## Try it
Work out how many lines of the listing hold the string "rewrite". Answer with that number alone.
──────── Extracted records
-- pv_equiv track=rewrite | github.com/pintotomas10/PL2025-A104448 | TPC1/tpc1.py | somador
-- ===== SOURCE A (Python) =====
-- def somador(imput):
--     on = True
--     somatorio = 0
--     resultado = []
--
--     a = 0
--     while a < len(imput):  # utilização da função lower() para colocar as letras todas minusculas
--         if imput[a:a+2].lower() == "on":
--             on = True # como encontrou o on, o on fica True
--             a += 2
--         elif imput[a:a+3].lower() == "off":
--             on = False # como encontrou o off, o on fica False
--             a += 3
--         elif imput[a] == "=":
--             resultado.append(somatorio) # como encontra o =, então o valor do somatorio é adicionado ao fim da lista
--             a += 1
--         elif imput[a].isdigit() and on:
--             start = a
--             while a < len(imput) and imput[a].isdigit():
--                 a += 1
--             somatorio += int(imput[start:a])
--         else:
--             a += 1
--     return resultado
-- ===== SOURCE B (Python) =====
-- import re
--
-- _TOKEN = re.compile(r'on|off|=|[0-9]+|.', re.IGNORECASE | re.DOTALL)
--
-- def somador(imput):
--     on = True
--     somatorio = 0
--     resultado = []
--     for m in _TOKEN.finditer(imput):
--         tok = m.group().lower()
--         if tok == "on":
--             on = True
--         elif tok == "off":
--             on = False
--         elif tok == "=":
--             resultado.append(somatorio)
--         elif tok.isdigit() and on:
--             somatorio += int(tok)
--     return resultado
-- ===== Notes on version B (the rewrite author's own statement) =====
-- stated objective: idiomatic
-- what changed: Replaced A's manual index arithmetic with slice lookahead and a nested digit while-loop by a single regex tokenization (re.finditer over 'on|off|=|[0-9]+|.', IGNORECASE|DOTALL) followed by one fold over the token stream.
import Mathlib
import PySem

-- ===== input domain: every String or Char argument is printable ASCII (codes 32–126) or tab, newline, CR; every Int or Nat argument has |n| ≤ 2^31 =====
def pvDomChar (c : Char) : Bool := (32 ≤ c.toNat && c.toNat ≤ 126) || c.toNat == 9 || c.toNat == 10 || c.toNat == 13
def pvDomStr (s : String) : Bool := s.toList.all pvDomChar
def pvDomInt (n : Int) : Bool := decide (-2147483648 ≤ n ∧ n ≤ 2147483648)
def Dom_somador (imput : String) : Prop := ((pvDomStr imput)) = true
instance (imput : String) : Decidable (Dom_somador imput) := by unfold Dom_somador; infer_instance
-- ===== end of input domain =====

-- B replaces A's manual index/slice-lookahead scan with a one-pass regex tokenizer
-- (r'on|off|=|[0-9]+|.', IGNORECASE|DOTALL) followed by a fold over the token stream (objective: idiomatic).

-- int() applied to a digit run; both Pythons call int on a nonempty all-digit slice,
-- where PySem.Int.ofChars? always returns some (the .getD 0 default is never reached).
def pyInt (cs : List Char) : Int := (PySem.Int.ofChars? cs).getD 0

-- ===== PORT A =====
-- A's while loop over index a, re-expressed as structural recursion on the suffix imput[a:];
-- slices imput[a:a+2], imput[a:a+3] are take 2 / take 3 of the suffix, the inner digit
-- while-loop is takeWhile/dropWhile of the suffix (same characters, same order).
def somadorGo : List Char → Bool → Int → List Int → List Int
  | [], _, _, res => res
  | c :: tl, on_, som, res =>
    if PySem.Chars.lower ((c :: tl).take 2) = ['o', 'n'] then
      somadorGo ((c :: tl).drop 2) true som res
    else if PySem.Chars.lower ((c :: tl).take 3) = ['o', 'f', 'f'] then
      somadorGo ((c :: tl).drop 3) false som res
    else if c = '=' then
      somadorGo tl on_ som (res ++ [som])
    else if PySem.Chars.isdigit c && on_ then
      somadorGo ((c :: tl).dropWhile PySem.Chars.isdigit) on_
        (som + pyInt ((c :: tl).takeWhile PySem.Chars.isdigit)) res
    else
      somadorGo tl on_ som res
termination_by cs => cs.length
decreasing_by
  all_goals have := List.length_dropWhile_le PySem.Chars.isdigit tl
  all_goals (simp_all; try omega)

def somador (imput : String) : List Int :=
  somadorGo imput.toList true 0 []

-- ===== PORT B =====
-- Hand port of re.finditer(r'on|off|=|[0-9]+|.', re.IGNORECASE | re.DOTALL): leftmost scan,
-- first alternative wins, '.' (DOTALL) consumes any single character. Exact for this pattern
-- on the admitted inputs (PySem has no regex primitive).
def somadorTokens : List Char → List (List Char)
  | [] => []
  | c :: tl =>
    if PySem.Chars.lower ((c :: tl).take 2) = ['o', 'n'] then
      (c :: tl).take 2 :: somadorTokens ((c :: tl).drop 2)
    else if PySem.Chars.lower ((c :: tl).take 3) = ['o', 'f', 'f'] then
      (c :: tl).take 3 :: somadorTokens ((c :: tl).drop 3)
    else if c = '=' then
      ['='] :: somadorTokens tl
    else if PySem.Chars.isdigit c then
      (c :: tl).takeWhile PySem.Chars.isdigit :: somadorTokens ((c :: tl).dropWhile PySem.Chars.isdigit)
    else
      [c] :: somadorTokens tl
termination_by cs => cs.length
decreasing_by
  all_goals have := List.length_dropWhile_le PySem.Chars.isdigit tl
  all_goals (simp_all; try omega)

-- the loop body of B: state (on, somatorio, resultado), one token at a time
def somadorStep (st : Bool × Int × List Int) (tokRaw : List Char) : Bool × Int × List Int :=
  let tok := PySem.Chars.lower tokRaw
  if tok = ['o', 'n'] then (true, st.2.1, st.2.2)
  else if tok = ['o', 'f', 'f'] then (false, st.2.1, st.2.2)
  else if tok = ['='] then (st.1, st.2.1, st.2.2 ++ [st.2.1])
  else if PySem.Chars.strIsdigit tok && st.1 then (st.1, st.2.1 + pyInt tok, st.2.2)
  else st

def somador_alt (imput : String) : List Int :=
  ((somadorTokens imput.toList).foldl somadorStep (true, 0, [])).2.2

-- ===== PRECONDITION & SPEC =====
def Spec_somador (imput : String) (out : List Int) : Prop := out = somador_alt imput
instance (imput : String) (out : List Int) : Decidable (Spec_somador imput out) := by unfold Spec_somador; infer_instance

-- ===== CLAIM (what is proved, stated in full; the proofs are below) =====
def Claim_equal_somador : Prop := ∀ (imput : String), Dom_somador imput → Spec_somador imput (somador imput)

-- ===== LEMMAS AND PROOFS =====

theorem isdigit_iff_toNat (c : Char) : PySem.Chars.isdigit c = true ↔ 48 ≤ c.toNat ∧ c.toNat ≤ 57 := by
  simp only [PySem.Chars.isdigit, Char.le_def, Bool.and_eq_true, decide_eq_true_eq,
    UInt32.le_iff_toNat_le]
  constructor <;> (intro h; constructor <;> simp_all)

theorem char_eq_iff_toNat (c d : Char) : c = d ↔ c.toNat = d.toNat := by
  constructor
  · intro h; rw [h]
  · intro h; exact Char.ext (UInt32.toNat_inj.mp h)

theorem lowerChar_toNat (c : Char) :
    (PySem.Chars.lowerChar c).toNat = if 65 ≤ c.toNat ∧ c.toNat ≤ 90 then c.toNat + 32 else c.toNat := by
  have hA : ('A' : Char) ≤ c ↔ 65 ≤ c.toNat := by
    rw [Char.le_def, UInt32.le_iff_toNat_le]; exact Iff.rfl
  have hZ : c ≤ ('Z' : Char) ↔ c.toNat ≤ 90 := by
    rw [Char.le_def, UInt32.le_iff_toNat_le]; exact Iff.rfl
  simp only [PySem.Chars.lowerChar, PySem.Chars.isupper, Bool.and_eq_true, decide_eq_true_eq, hA, hZ]
  split_ifs with h1
  · have hv : (c.toNat + 32).isValidChar := Or.inl (by omega)
    rw [Char.toNat_ofNat, if_pos hv]
  · rfl

theorem lowerChar_of_digit {c : Char} (h : PySem.Chars.isdigit c = true) :
    PySem.Chars.lowerChar c = c := by
  rw [isdigit_iff_toNat] at h
  rw [char_eq_iff_toNat, lowerChar_toNat, if_neg (by omega)]

theorem lower_cons (c : Char) (xs : List Char) :
    PySem.Chars.lower (c :: xs) = PySem.Chars.lowerChar c :: PySem.Chars.lower xs := rfl

theorem step_on (st : Bool × Int × List Int) (tok : List Char)
    (h : PySem.Chars.lower tok = ['o', 'n']) :
    somadorStep st tok = (true, st.2.1, st.2.2) := by
  simp [somadorStep, h]

theorem step_off (st : Bool × Int × List Int) (tok : List Char)
    (h : PySem.Chars.lower tok = ['o', 'f', 'f']) :
    somadorStep st tok = (false, st.2.1, st.2.2) := by
  simp [somadorStep, h]

theorem step_eq (st : Bool × Int × List Int) :
    somadorStep st ['='] = (st.1, st.2.1, st.2.2 ++ [st.2.1]) := by
  simp [somadorStep, PySem.Chars.lower, PySem.Chars.lowerChar, PySem.Chars.isupper]

theorem step_digits (st : Bool × Int × List Int) (c : Char) (tl : List Char)
    (hc : PySem.Chars.isdigit c = true)
    (hall : ∀ x ∈ c :: tl, PySem.Chars.isdigit x = true) :
    somadorStep st (c :: tl) =
      if st.1 then (st.1, st.2.1 + pyInt (c :: tl), st.2.2) else st := by
  have hlow : PySem.Chars.lower (c :: tl) = c :: tl := by
    simp only [PySem.Chars.lower]
    exact (List.map_congr_left fun x hx => lowerChar_of_digit (hall x hx)).trans (List.map_id _)
  have h1 : c :: tl ≠ ['o', 'n'] := by
    intro e
    have : c = 'o' := (List.cons.injEq _ _ _ _ ▸ e :
      c = 'o' ∧ tl = ['n']).1
    rw [this] at hc; exact absurd hc (by decide)
  have h2 : c :: tl ≠ ['o', 'f', 'f'] := by
    intro e
    have : c = 'o' := (List.cons.injEq _ _ _ _ ▸ e :
      c = 'o' ∧ tl = ['f', 'f']).1
    rw [this] at hc; exact absurd hc (by decide)
  have h3 : c :: tl ≠ ['='] := by
    intro e
    have : c = '=' := (List.cons.injEq _ _ _ _ ▸ e :
      c = '=' ∧ tl = []).1
    rw [this] at hc; exact absurd hc (by decide)
  have hsd : PySem.Chars.strIsdigit (c :: tl) = true := by
    simp only [PySem.Chars.strIsdigit, List.isEmpty_cons, Bool.not_false, List.all_cons,
      Bool.true_and, Bool.and_eq_true, List.all_eq_true]
    exact ⟨hc, fun x hx => hall x (List.mem_cons_of_mem _ hx)⟩
  simp only [somadorStep, hlow, if_neg h1, if_neg h2, if_neg h3, hsd, Bool.true_and]

theorem step_other (st : Bool × Int × List Int) (c : Char)
    (hd : PySem.Chars.isdigit c = false) (he : c ≠ '=') :
    somadorStep st [c] = st := by
  have hlow : PySem.Chars.lower [c] = [PySem.Chars.lowerChar c] := rfl
  have h61 : ('=' : Char).toNat = 61 := rfl
  have he' : c.toNat ≠ 61 := fun x => he ((char_eq_iff_toNat c '=').mpr (by rw [h61]; exact x))
  have h3 : PySem.Chars.lowerChar c ≠ '=' := by
    intro e
    rw [char_eq_iff_toNat, lowerChar_toNat, h61] at e
    split_ifs at e <;> omega
  have h4 : PySem.Chars.isdigit (PySem.Chars.lowerChar c) = false := by
    rw [← Bool.not_eq_true, isdigit_iff_toNat, lowerChar_toNat]
    have : ¬ (48 ≤ c.toNat ∧ c.toNat ≤ 57) := by
      rw [← isdigit_iff_toNat, hd]; simp
    split_ifs <;> omega
  simp [somadorStep, hlow, h3, h4, PySem.Chars.strIsdigit]

theorem skip_digits (cs : List Char) (som : Int) (res : List Int) :
    somadorGo cs false som res = somadorGo (cs.dropWhile PySem.Chars.isdigit) false som res := by
  induction cs generalizing som res with
  | nil => rfl
  | cons c tl ih =>
    by_cases hd : PySem.Chars.isdigit c
    · rw [List.dropWhile_cons_of_pos hd]
      have htk2 : (c :: tl).take 2 = c :: tl.take 1 := rfl
      have htk3 : (c :: tl).take 3 = c :: tl.take 2 := rfl
      have hn1 : ¬ PySem.Chars.lower ((c :: tl).take 2) = ['o', 'n'] := by
        rw [htk2, lower_cons, lowerChar_of_digit hd]
        intro e
        have : c = 'o' := (List.cons.injEq _ _ _ _ ▸ e).1
        rw [this] at hd; exact absurd hd (by decide)
      have hn2 : ¬ PySem.Chars.lower ((c :: tl).take 3) = ['o', 'f', 'f'] := by
        rw [htk3, lower_cons, lowerChar_of_digit hd]
        intro e
        have : c = 'o' := (List.cons.injEq _ _ _ _ ▸ e).1
        rw [this] at hd; exact absurd hd (by decide)
      have hn3 : c ≠ '=' := by
        intro e; rw [e] at hd; exact absurd hd (by decide)
      simp only [somadorGo, if_neg hn1, if_neg hn2, if_neg hn3, Bool.and_false,
        Bool.false_eq_true, if_false]
      exact ih som res
    · rw [List.dropWhile_cons_of_neg hd]

theorem go_tokens (n : Nat) (cs : List Char) (hlen : cs.length ≤ n)
    (on_ : Bool) (som : Int) (res : List Int) :
    somadorGo cs on_ som res = ((somadorTokens cs).foldl somadorStep (on_, som, res)).2.2 := by
  induction n generalizing cs on_ som res with
  | zero =>
    have : cs = [] := List.length_eq_zero_iff.mp (Nat.le_zero.mp hlen)
    subst this; simp only [somadorGo, somadorTokens, List.foldl_nil]
  | succ n ih =>
    match cs with
    | [] => simp only [somadorGo, somadorTokens, List.foldl_nil]
    | c :: tl =>
      have hlen' : tl.length ≤ n := by simp at hlen; omega
      by_cases h1 : PySem.Chars.lower ((c :: tl).take 2) = ['o', 'n']
      · simp only [somadorGo, somadorTokens, if_pos h1, List.foldl_cons, step_on _ _ h1]
        exact ih _ (by simp only [List.length_drop, List.length_cons]; omega) _ _ _
      · by_cases h2 : PySem.Chars.lower ((c :: tl).take 3) = ['o', 'f', 'f']
        · simp only [somadorGo, somadorTokens, if_neg h1, if_pos h2, List.foldl_cons,
            step_off _ _ h2]
          exact ih _ (by simp only [List.length_drop, List.length_cons]; omega) _ _ _
        · by_cases h3 : c = '='
          · simp only [somadorGo, somadorTokens, if_neg h1, if_neg h2, if_pos h3,
              List.foldl_cons, step_eq]
            exact ih _ hlen' _ _ _
          · by_cases h4 : PySem.Chars.isdigit c
            · have htw : (c :: tl).takeWhile PySem.Chars.isdigit
                  = c :: tl.takeWhile PySem.Chars.isdigit := List.takeWhile_cons_of_pos h4
              have hdw : (c :: tl).dropWhile PySem.Chars.isdigit
                  = tl.dropWhile PySem.Chars.isdigit := List.dropWhile_cons_of_pos h4
              have hall : ∀ x ∈ (c :: tl).takeWhile PySem.Chars.isdigit,
                  PySem.Chars.isdigit x = true := fun x hx => List.mem_takeWhile_imp hx
              rw [htw] at hall
              have hstep := step_digits (on_, som, res) c (tl.takeWhile PySem.Chars.isdigit) h4 hall
              have hdwlen : (tl.dropWhile PySem.Chars.isdigit).length ≤ n :=
                le_trans (List.length_dropWhile_le _ _) hlen'
              cases on_ with
              | true =>
                simp only [somadorGo, somadorTokens, if_neg h1, if_neg h2, if_neg h3,
                  Bool.and_true, if_pos h4, List.foldl_cons, htw, hdw, hstep, if_pos]
                exact ih _ hdwlen _ _ _
              | false =>
                simp only [somadorGo, somadorTokens, if_neg h1, if_neg h2, if_neg h3,
                  Bool.and_false, Bool.false_eq_true, if_false, if_pos h4,
                  List.foldl_cons, htw, hdw, hstep]
                rw [skip_digits tl som res]
                exact ih _ hdwlen _ _ _
            · have h4' : PySem.Chars.isdigit c = false := by simpa using h4
              simp only [somadorGo, somadorTokens, if_neg h1, if_neg h2, if_neg h3,
                h4', Bool.false_and, Bool.false_eq_true, if_false,
                List.foldl_cons, step_other _ _ h4' h3]
              exact ih _ hlen' _ _ _

-- ===== VERDICT (by name: the statement is the Claim_ definition above) =====
theorem somador_spec : Claim_equal_somador := by
  intro imput _
  unfold Spec_somador somador somador_alt
  exact go_tokens imput.toList.length imput.toList le_rfl true 0 []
────────────────
## Output of the exercise
2